More musings - What Gardens are All About

I am interested in what opens the inner eye that children have, that makes you aware of what matters. 

Gardens are good at that.

Gardens and children go together. Like the little girl in the garden in the children's classic, 'The Secret Garden' by Frances Hodgson Burnett, gardens open a world of wonder if we only stop and peer into its mysteries...

this is a book for all ages - a great read!

Of course, the garden described in Hodgson's book was an English walled landscape but it could have been any kind of outdoor space devoted to bridging the gap between the human and the green world.....

A serene garden can be a magnificent boxwood construct filled with flowers or  a little sunny spot carved out of a wooded is a place where 'feeling ' is paramount, where the atmosphere tingles with Nature's radiance.

'Crystal Palace' Lobelia in a hanging basket upon a carved tree stump in one of my gardens - Jan Johnsen

There is great website from England called 'Thinkin Gardens' (click on it) that says it best:

"Gardens have lost their greater ambitions. They are no longer a stimulus for artistic debate nor are they an accepted medium for creative expression;

television has reduced gardening to entertainment.

We now judge gardens principally on the quality of their plants, planting and housekeeping which,
while they are vital raw materials in most gardens alongside design,

are only a contributory part of what gardens have to offer."

Amen to That!

But I guess 'feeling' and 'transcendence' are not easily transferable to the TV screen. Especially when people's attention span is diminished...what we miss when we stare at a LCD or whatever screen is the 'depth' of feeling.

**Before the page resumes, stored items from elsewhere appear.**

-- pv_equiv track=rewrite | github.com/ThomasAger/ThesisPipeline | src/data/webapi.py | getTotalWordArray
-- ===== SOURCE A (Python) =====
-- def getTotalWordArray(main, secondary, tertiary):
--     words = []
--     for m in main:
--         words.append(m)
--         for s in secondary:
--             words.append(m + " " + s)
--             for t in tertiary:
--                 words.append(m + " " + s + " " + t)
--     return words
-- ===== SOURCE B (Python) =====
-- def getTotalWordArray(main, secondary, tertiary):
--     def rec(levels, prefix):
--         words = []
--         for item in levels[0]:
--             s = item if prefix is None else prefix + " " + item
--             words.append(s)
--             if len(levels) > 1:
--                 words.extend(rec(levels[1:], s))
--         return words
--     return rec([main, secondary, tertiary], None)
-- ===== Notes on version B (the rewrite author's own statement) =====
-- stated objective: alternative
-- what changed: Replaces the hard-coded triple-nested loop by a generic preorder recursion over a list of levels, extending each prefix with a space-joined item.
import Mathlib
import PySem

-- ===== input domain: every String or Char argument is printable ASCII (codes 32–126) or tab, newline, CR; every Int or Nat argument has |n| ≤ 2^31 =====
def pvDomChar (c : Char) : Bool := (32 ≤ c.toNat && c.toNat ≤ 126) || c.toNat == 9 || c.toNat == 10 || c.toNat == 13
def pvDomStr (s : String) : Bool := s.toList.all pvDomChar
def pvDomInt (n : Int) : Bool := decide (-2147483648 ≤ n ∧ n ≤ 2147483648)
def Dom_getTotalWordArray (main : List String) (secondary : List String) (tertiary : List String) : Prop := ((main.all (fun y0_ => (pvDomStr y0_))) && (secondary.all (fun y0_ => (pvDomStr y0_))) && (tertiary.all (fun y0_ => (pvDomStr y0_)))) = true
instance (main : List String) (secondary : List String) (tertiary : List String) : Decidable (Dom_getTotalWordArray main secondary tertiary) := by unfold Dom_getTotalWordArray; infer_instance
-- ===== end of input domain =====

-- B replaces the hard-coded triple-nested loop by a generic preorder recursion over a list of levels (alternative decomposition, same cost).


-- ===== PORT A =====
def getTotalWordArray (main : List String) (secondary : List String) (tertiary : List String) : List String :=
  main.foldl (fun words m =>
    let words := words ++ [m]
    secondary.foldl (fun words s =>
      let words := words ++ [m ++ " " ++ s]
      tertiary.foldl (fun words t => words ++ [m ++ " " ++ s ++ " " ++ t]) words) words) []

-- ===== PORT B =====
-- rec(levels, prefix): for item in levels[0]: s = item if prefix is None else prefix+" "+item;
-- append s; if len(levels) > 1: extend with rec(levels[1:], s)
def gtwaRec : List (List String) → Option String → List String
  | [], _ => []
  | lvl :: rest, pfx =>
    lvl.foldl (fun words item =>
      let s := match pfx with | none => item | some p => p ++ " " ++ item
      let words := words ++ [s]
      if rest.isEmpty then words else words ++ gtwaRec rest (some s)) []

def getTotalWordArray_alt (main : List String) (secondary : List String) (tertiary : List String) : List String :=
  gtwaRec [main, secondary, tertiary] none

-- ===== PRECONDITION & SPEC =====
def Spec_getTotalWordArray (main : List String) (secondary : List String) (tertiary : List String) (out : List String) : Prop := out = getTotalWordArray_alt main secondary tertiary
instance (main : List String) (secondary : List String) (tertiary : List String) (out : List String) : Decidable (Spec_getTotalWordArray main secondary tertiary out) := by unfold Spec_getTotalWordArray; infer_instance

-- ===== CLAIM (what is proved, stated in full; the proofs are below) =====
def Claim_equal_getTotalWordArray : Prop := ∀ (main : List String) (secondary : List String) (tertiary : List String), Dom_getTotalWordArray main secondary tertiary → Spec_getTotalWordArray main secondary tertiary (getTotalWordArray main secondary tertiary)

-- ===== LEMMAS AND PROOFS =====

theorem foldl_cons_step (l : List String) (f : String → String) (g : String → List String)
    (acc : List String) :
    l.foldl (fun w x => (w ++ [f x]) ++ g x) acc = acc ++ l.flatMap (fun x => f x :: g x) := by
  induction l generalizing acc with
  | nil => simp
  | cons x xs ih => simp [ih, List.flatMap_def]

theorem gtwaRec_cons (lvl : List String) (rest : List (List String)) (pfx : Option String) :
    gtwaRec (lvl :: rest) pfx = lvl.foldl (fun words item =>
      let s := match pfx with | none => item | some p => p ++ " " ++ item
      let words := words ++ [s]
      if rest.isEmpty then words else words ++ gtwaRec rest (some s)) [] := by
  simp [gtwaRec]

theorem gtwaRec_one (t : List String) (p : String) :
    gtwaRec [t] (some p) = t.map (fun z => p ++ " " ++ z) := by
  rw [gtwaRec_cons]
  simp only [List.isEmpty_nil, ite_true, PySem.List.foldl_append_singleton_eq_map,
    List.nil_append]

theorem gtwaRec_two (s t : List String) (p : String) :
    gtwaRec [s, t] (some p)
      = s.flatMap (fun y => (p ++ " " ++ y) :: t.map (fun z => p ++ " " ++ y ++ " " ++ z)) := by
  rw [gtwaRec_cons]
  simp only [List.isEmpty_cons, Bool.false_eq_true, if_false, gtwaRec_one]
  exact foldl_cons_step s _ _ []

theorem gtwaRec_three (m s t : List String) :
    gtwaRec [m, s, t] none
      = m.flatMap (fun x => x ::
          s.flatMap (fun y => (x ++ " " ++ y) :: t.map (fun z => x ++ " " ++ y ++ " " ++ z))) := by
  rw [gtwaRec_cons]
  simp only [List.isEmpty_cons, Bool.false_eq_true, if_false, gtwaRec_two]
  exact foldl_cons_step m (fun x => x) _ []

theorem getTotalWordArray_eq_flatMap (m s t : List String) :
    getTotalWordArray m s t
      = m.flatMap (fun x => x ::
          s.flatMap (fun y => (x ++ " " ++ y) :: t.map (fun z => x ++ " " ++ y ++ " " ++ z))) := by
  unfold getTotalWordArray
  simp only [PySem.List.foldl_append_singleton_eq_map, foldl_cons_step]
  simp

-- ===== VERDICT (by name: the statement is the Claim_ definition above) =====
theorem getTotalWordArray_spec : Claim_equal_getTotalWordArray := by
  intro m s t _
  unfold Spec_getTotalWordArray getTotalWordArray_alt
  rw [getTotalWordArray_eq_flatMap, gtwaRec_three]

Gardens restore that 'depth'  - they invigorate the 'now' from a pale, washed out beige to a bright, vibrant yellow. Gardens give us permission to sing....

As Mary Keen noted, a garden "makes you aware of what matters."

Johnsen Landscapes & Pools:  Coleus, Plectranthus, Ageratum in front, Blue Angelonia


  1. Thanks very true! When I was growing up one of my favorite summertime "haunts" was to take a book and read under a gorgeous huge old weeping beech tree. The branches draped all the way to the ground, and under those sheltering branches I could hide for hours with a good book. The ground was soft and dusty, fragrant with the scent of the trees. Even a light rain could not penetrate the leafy curtain. I think of those times as some of the most special moments of my growing up. I also discovered, years later, that this wonderful park was an Olmsted project, and that was certainly a man who understood the power of trees and the importance of connecting us to the natural world.

    1. Maggie - your words took me to your secret 'haunt'...are you a writer? ..if not, you should be. :-) Thanks for your evocative commentary!

  2. Thank you for your acknowledgement of thinkingardens and a gracious reflective post.

    1. Anne - I love Thinkingardens! and thank you for your kind words...I hope many people go to your wonderful website.